== Segment start ==
-- pv_equiv track=rewrite | github.com/aryanshdev/NumberTypes | src/numbertypes.py | emirp
-- ===== SOURCE A (Python) =====
-- def prime(number):
--     '''return True if number is a Prime number else false'''
--     c = 0
--     for i in range(1, number + 1):
--         if number % i == 0:
--             c += 1
--     if c == 2:
--         return (True)
--     else:
--         return (False)
--
-- def emirp(number):
--     '''return True if number is a Emirp number else false'''
--     v = 0
--     g = prime(number)
--     while number > 0:
--         d = number % 10
--         v = (v * 10) + d
--         number //= 10
--     if prime(v) == True and g == True:
--         return (True)
--     else:
--         return (False)
-- ===== SOURCE B (Python) =====
-- def _is_prime(n):
--     '''trial division up to sqrt(n)'''
--     if n < 2:
--         return False
--     i = 2
--     while i * i <= n:
--         if n % i == 0:
--             return False
--         i += 1
--     return True
--
-- def emirp(number):
--     '''return True if number is a Emirp number else false'''
--     if not _is_prime(number):
--         return False
--     rev = 0
--     n = number
--     while n > 0:
--         rev = rev * 10 + n % 10
--         n //= 10
--     return _is_prime(rev)
-- ===== Notes on version B (the rewrite author's own statement) =====
-- stated objective: faster
-- what changed: Primality is decided by trial division up to sqrt(n) with short-circuit (skip the digit reversal when the number itself is not prime), instead of counting all divisors from 1 to n twice.
import Mathlib
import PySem

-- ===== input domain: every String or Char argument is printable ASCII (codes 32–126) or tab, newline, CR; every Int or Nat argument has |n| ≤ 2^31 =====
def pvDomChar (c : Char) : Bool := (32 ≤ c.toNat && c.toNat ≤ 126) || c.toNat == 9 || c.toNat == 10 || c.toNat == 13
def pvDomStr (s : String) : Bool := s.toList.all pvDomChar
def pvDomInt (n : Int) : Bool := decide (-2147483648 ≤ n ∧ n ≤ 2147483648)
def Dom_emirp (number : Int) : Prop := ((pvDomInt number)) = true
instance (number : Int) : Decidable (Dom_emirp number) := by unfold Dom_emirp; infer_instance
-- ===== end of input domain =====

-- B replaces A's divisor-counting primality test (count all i in 1..n dividing n, computed for
-- the number and its reversal) by trial division up to sqrt(n) with short-circuit; objective: faster.


-- ===== PORT A =====
-- A's prime(number): count every i in range(1, number+1) with number % i == 0, return c == 2
def pvPrimeA (number : Int) : Bool :=
  let c : Int := (PySem.List.pyRange 1 (number + 1) 1).foldl
    (fun c i => if PySem.Int.mod number i = 0 then c + 1 else c) 0
  c == 2

-- A's while loop: v = v*10 + number % 10; number //= 10
def pvRevA (number v : Int) : Int :=
  if number > 0 then
    pvRevA (PySem.Int.floordiv number 10) (v * 10 + PySem.Int.mod number 10)
  else v
termination_by number.toNat
decreasing_by
  rename_i h
  rw [PySem.Int.floordiv_eq_ediv_of_pos (by norm_num : (0:Int) < 10)]
  omega

def emirp (number : Int) : Bool :=
  let g := pvPrimeA number
  let v := pvRevA number 0
  if pvPrimeA v && g then true else false

-- ===== PORT B =====
-- B's _is_prime: guard n < 2, then while i*i <= n: if n % i == 0 return False; i += 1
def pvTrialB (n i : Int) : Bool :=
  if i * i ≤ n then
    if PySem.Int.mod n i = 0 then false
    else pvTrialB n (i + 1)
  else true
termination_by (n + 1 - i).toNat
decreasing_by
  rename_i h _
  have hi : i ≤ n := by nlinarith
  omega

def pvIsPrimeB (n : Int) : Bool :=
  if n < 2 then false else pvTrialB n 2

-- B's while loop: rev = rev*10 + n % 10; n //= 10
def pvRevB (n rev : Int) : Int :=
  if n > 0 then
    pvRevB (PySem.Int.floordiv n 10) (rev * 10 + PySem.Int.mod n 10)
  else rev
termination_by n.toNat
decreasing_by
  rename_i h
  rw [PySem.Int.floordiv_eq_ediv_of_pos (by norm_num : (0:Int) < 10)]
  omega

def emirp_alt (number : Int) : Bool :=
  if !pvIsPrimeB number then false
  else pvIsPrimeB (pvRevB number 0)

-- ===== PRECONDITION & SPEC =====
def Spec_emirp (number : Int) (out : Bool) : Prop := out = emirp_alt number
instance (number : Int) (out : Bool) : Decidable (Spec_emirp number out) := by unfold Spec_emirp; infer_instance

-- ===== CLAIM (what is proved, stated in full; the proofs are below) =====
def Claim_equal_emirp : Prop := ∀ (number : Int), Dom_emirp number → Spec_emirp number (emirp number)

-- ===== LEMMAS AND PROOFS =====

-- the two reversal loops are the same recursion
theorem rev_eq (n v : Int) : pvRevB n v = pvRevA n v := by
  fun_induction pvRevA n v with
  | case1 n v h ih => rw [pvRevB, if_pos h]; exact ih
  | case2 n v h => rw [pvRevB, if_neg h]

theorem countP_range_eq_card (m : Nat) (p : Nat → Bool) :
    (List.range m).countP p = ((Finset.range m).filter (fun k => p k)).card := by
  rw [List.countP_eq_length_filter, Finset.card, Finset.filter_val, Finset.range_val,
    ← Multiset.coe_range, Multiset.filter_coe, Multiset.coe_card]
  simp

theorem card_filter_eq_card_divisors (m : Nat) (hm : 1 ≤ m) :
    ((Finset.range m).filter (fun k => decide ((k+1) ∣ m) = true)).card = m.divisors.card := by
  refine Finset.card_bij' (fun k _ => k + 1) (fun d _ => d - 1) ?_ ?_ ?_ ?_
  · intro k hk
    simp only [Finset.mem_filter, Finset.mem_range, decide_eq_true_eq] at hk
    exact Nat.mem_divisors.2 ⟨hk.2, by omega⟩
  · intro d hd
    rw [Nat.mem_divisors] at hd
    have h1 : 1 ≤ d := Nat.one_le_iff_ne_zero.2 (fun h => hd.2 (by simpa [h] using hd.1))
    have h2 : d ≤ m := Nat.le_of_dvd (by omega) hd.1
    simp only [Finset.mem_filter, Finset.mem_range, decide_eq_true_eq]
    refine ⟨by omega, ?_⟩
    rw [Nat.sub_add_cancel h1]; exact hd.1
  · intro k _; show k + 1 - 1 = k; omega
  · intro d hd
    rw [Nat.mem_divisors] at hd
    have h1 : 1 ≤ d := Nat.one_le_iff_ne_zero.2 (fun h => hd.2 (by simpa [h] using hd.1))
    show d - 1 + 1 = d; omega

theorem card_divisors_two_iff (m : Nat) (hm : 2 ≤ m) : m.divisors.card = 2 ↔ m.Prime := by
  constructor
  · intro hc
    have hsub : ({1, m} : Finset Nat) ⊆ m.divisors := by
      intro d hd
      simp only [Finset.mem_insert, Finset.mem_singleton] at hd
      rcases hd with rfl | rfl
      · exact Nat.one_mem_divisors.2 (by omega)
      · exact Nat.mem_divisors.2 ⟨dvd_rfl, by omega⟩
    have hne : (1 : Nat) ∉ ({m} : Finset Nat) := by
      simp only [Finset.mem_singleton]; omega
    have hcard2 : ({1, m} : Finset Nat).card = 2 := by
      rw [Finset.card_insert_of_notMem hne, Finset.card_singleton]
    have heq : m.divisors = {1, m} :=
      (Finset.eq_of_subset_of_card_le hsub (by omega)).symm
    rw [Nat.prime_def]
    refine ⟨hm, fun d hd => ?_⟩
    have hdm : d ∈ m.divisors := Nat.mem_divisors.2 ⟨hd, by omega⟩
    rw [heq] at hdm
    simpa using hdm
  · intro hp
    rw [hp.divisors]
    have hne : (1 : Nat) ∉ ({m} : Finset Nat) := by
      simp only [Finset.mem_singleton]; omega
    rw [Finset.card_insert_of_notMem hne, Finset.card_singleton]

theorem primeA_iff (m : Nat) (hm : 2 ≤ m) : pvPrimeA (m : Int) = true ↔ Nat.Prime m := by
  simp only [pvPrimeA]
  have hf := PySem.List.foldl_count_if (fun i => decide (PySem.Int.mod (m : Int) i = 0))
      (PySem.List.pyRange 1 ((m : Int) + 1) 1) 0
  simp only [decide_eq_true_eq] at hf
  rw [hf]
  have hr : PySem.List.pyRange 1 ((m : Int) + 1) 1
      = (List.range m).map (fun k : Nat => 1 + (k : Int)) := by
    apply List.ext_getElem
    · simp [PySem.List.length_pyRange_one]
    · intro k h1 h2
      simp [PySem.List.getElem_pyRange_one]
  rw [hr, List.countP_map]
  have hpred : ∀ k ∈ List.range m,
      (((fun i => decide (PySem.Int.mod (m : Int) i = 0)) ∘ (fun k : Nat => 1 + (k : Int))) k = true
        ↔ (fun k : Nat => decide ((k+1) ∣ m)) k = true) := by
    intro k _
    simp only [Function.comp_apply, decide_eq_true_eq, PySem.Int.mod_eq_zero_iff_dvd]
    rw [show (1 + (k : Int)) = ((k+1 : Nat) : Int) by push_cast; ring]
    exact Int.natCast_dvd_natCast
  rw [List.countP_congr hpred]
  rw [countP_range_eq_card, card_filter_eq_card_divisors m (by omega)]
  rw [← card_divisors_two_iff m hm]
  simp only [beq_iff_eq]
  omega

theorem trialB_iff (n i : Int) (hi : 2 ≤ i) :
    pvTrialB n i = true ↔ ∀ j : Int, i ≤ j → j * j ≤ n → ¬ (j ∣ n) := by
  fun_induction pvTrialB n i with
  | case1 i h hd =>
      simp only [Bool.false_eq_true, false_iff]
      intro H
      exact H i (le_refl i) h ((PySem.Int.mod_eq_zero_iff_dvd n i).1 hd)
  | case2 i h hd ih =>
      rw [ih (by omega)]
      constructor
      · intro H j hj hjj
        rcases eq_or_lt_of_le hj with rfl | hlt
        · exact fun hdvd => hd ((PySem.Int.mod_eq_zero_iff_dvd n i).2 hdvd)
        · exact H j (by omega) hjj
      · intro H j hj hjj
        exact H j (by omega) hjj
  | case3 i h =>
      simp only [true_iff]
      intro j hj hjj hdvd
      have hsq : i ≤ j → i * i ≤ j * j := by intro _; nlinarith
      exact h (le_trans (hsq hj) hjj)

theorem primeB_iff (m : Nat) (hm : 2 ≤ m) : pvIsPrimeB (m : Int) = true ↔ Nat.Prime m := by
  rw [pvIsPrimeB, if_neg (by omega : ¬((m : Int) < 2))]
  rw [trialB_iff (m : Int) 2 (le_refl 2)]
  rw [Nat.prime_def_le_sqrt]
  constructor
  · intro H
    refine ⟨hm, fun j h2j hsq hdvd => ?_⟩
    exact H (j : Int) (by exact_mod_cast h2j) (by exact_mod_cast (Nat.le_sqrt.1 hsq))
      (Int.natCast_dvd_natCast.2 hdvd)
  · rintro ⟨-, H⟩ j h2j hjj hdvd
    obtain ⟨jn, rfl⟩ : ∃ jn : Nat, j = ↑jn := ⟨j.toNat, by omega⟩
    exact H jn (by exact_mod_cast h2j) (Nat.le_sqrt.2 (by exact_mod_cast hjj))
      (Int.natCast_dvd_natCast.1 hdvd)

theorem prime_eq (n : Int) : pvPrimeA n = pvIsPrimeB n := by
  rcases lt_or_ge n 2 with h | h
  · have hB : pvIsPrimeB n = false := by rw [pvIsPrimeB, if_pos h]
    rcases lt_or_ge n 1 with h0 | h1
    · have hnil : PySem.List.pyRange 1 (n+1) 1 = [] := PySem.List.pyRange_one_eq_nil (by omega)
      simp [pvPrimeA, hnil, hB]
    · have hn1 : n = 1 := by omega
      subst hn1; rw [hB]; decide
  · obtain ⟨m, rfl⟩ : ∃ m : Nat, n = ↑m := ⟨n.toNat, by omega⟩
    have hm : 2 ≤ m := by exact_mod_cast h
    have h1 := primeA_iff m hm
    have h2 := primeB_iff m hm
    cases hA : pvPrimeA (m : Int) <;> cases hBv : pvIsPrimeB (m : Int) <;> simp_all

-- ===== VERDICT (by name: the statement is the Claim_ definition above) =====
theorem emirp_spec : Claim_equal_emirp := by
  intro number _
  unfold Spec_emirp
  simp only [emirp, emirp_alt, rev_eq, prime_eq]
  cases pvIsPrimeB number <;> cases pvIsPrimeB (pvRevA number 0) <;> simp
== Segment end ==
Assigned task: The lines above from the one with "true) := by" through the one with "n = ↑m := ⟨n.toNat, by omega⟩" are to be duplicated exactly, ends included, with nothing added.

Exercise answer:
        ↔ (fun k : Nat => decide ((k+1) ∣ m)) k = true) := by
    intro k _
    simp only [Function.comp_apply, decide_eq_true_eq, PySem.Int.mod_eq_zero_iff_dvd]
    rw [show (1 + (k : Int)) = ((k+1 : Nat) : Int) by push_cast; ring]
    exact Int.natCast_dvd_natCast
  rw [List.countP_congr hpred]
  rw [countP_range_eq_card, card_filter_eq_card_divisors m (by omega)]
  rw [← card_divisors_two_iff m hm]
  simp only [beq_iff_eq]
  omega

theorem trialB_iff (n i : Int) (hi : 2 ≤ i) :
    pvTrialB n i = true ↔ ∀ j : Int, i ≤ j → j * j ≤ n → ¬ (j ∣ n) := by
  fun_induction pvTrialB n i with
  | case1 i h hd =>
      simp only [Bool.false_eq_true, false_iff]
      intro H
      exact H i (le_refl i) h ((PySem.Int.mod_eq_zero_iff_dvd n i).1 hd)
  | case2 i h hd ih =>
      rw [ih (by omega)]
      constructor
      · intro H j hj hjj
        rcases eq_or_lt_of_le hj with rfl | hlt
        · exact fun hdvd => hd ((PySem.Int.mod_eq_zero_iff_dvd n i).2 hdvd)
        · exact H j (by omega) hjj
      · intro H j hj hjj
        exact H j (by omega) hjj
  | case3 i h =>
      simp only [true_iff]
      intro j hj hjj hdvd
      have hsq : i ≤ j → i * i ≤ j * j := by intro _; nlinarith
      exact h (le_trans (hsq hj) hjj)

theorem primeB_iff (m : Nat) (hm : 2 ≤ m) : pvIsPrimeB (m : Int) = true ↔ Nat.Prime m := by
  rw [pvIsPrimeB, if_neg (by omega : ¬((m : Int) < 2))]
  rw [trialB_iff (m : Int) 2 (le_refl 2)]
  rw [Nat.prime_def_le_sqrt]
  constructor
  · intro H
    refine ⟨hm, fun j h2j hsq hdvd => ?_⟩
    exact H (j : Int) (by exact_mod_cast h2j) (by exact_mod_cast (Nat.le_sqrt.1 hsq))
      (Int.natCast_dvd_natCast.2 hdvd)
  · rintro ⟨-, H⟩ j h2j hjj hdvd
    obtain ⟨jn, rfl⟩ : ∃ jn : Nat, j = ↑jn := ⟨j.toNat, by omega⟩
    exact H jn (by exact_mod_cast h2j) (Nat.le_sqrt.2 (by exact_mod_cast hjj))
      (Int.natCast_dvd_natCast.1 hdvd)

theorem prime_eq (n : Int) : pvPrimeA n = pvIsPrimeB n := by
  rcases lt_or_ge n 2 with h | h
  · have hB : pvIsPrimeB n = false := by rw [pvIsPrimeB, if_pos h]
    rcases lt_or_ge n 1 with h0 | h1
    · have hnil : PySem.List.pyRange 1 (n+1) 1 = [] := PySem.List.pyRange_one_eq_nil (by omega)
      simp [pvPrimeA, hnil, hB]
    · have hn1 : n = 1 := by omega
      subst hn1; rw [hB]; decide
  · obtain ⟨m, rfl⟩ : ∃ m : Nat, n = ↑m := ⟨n.toNat, by omega⟩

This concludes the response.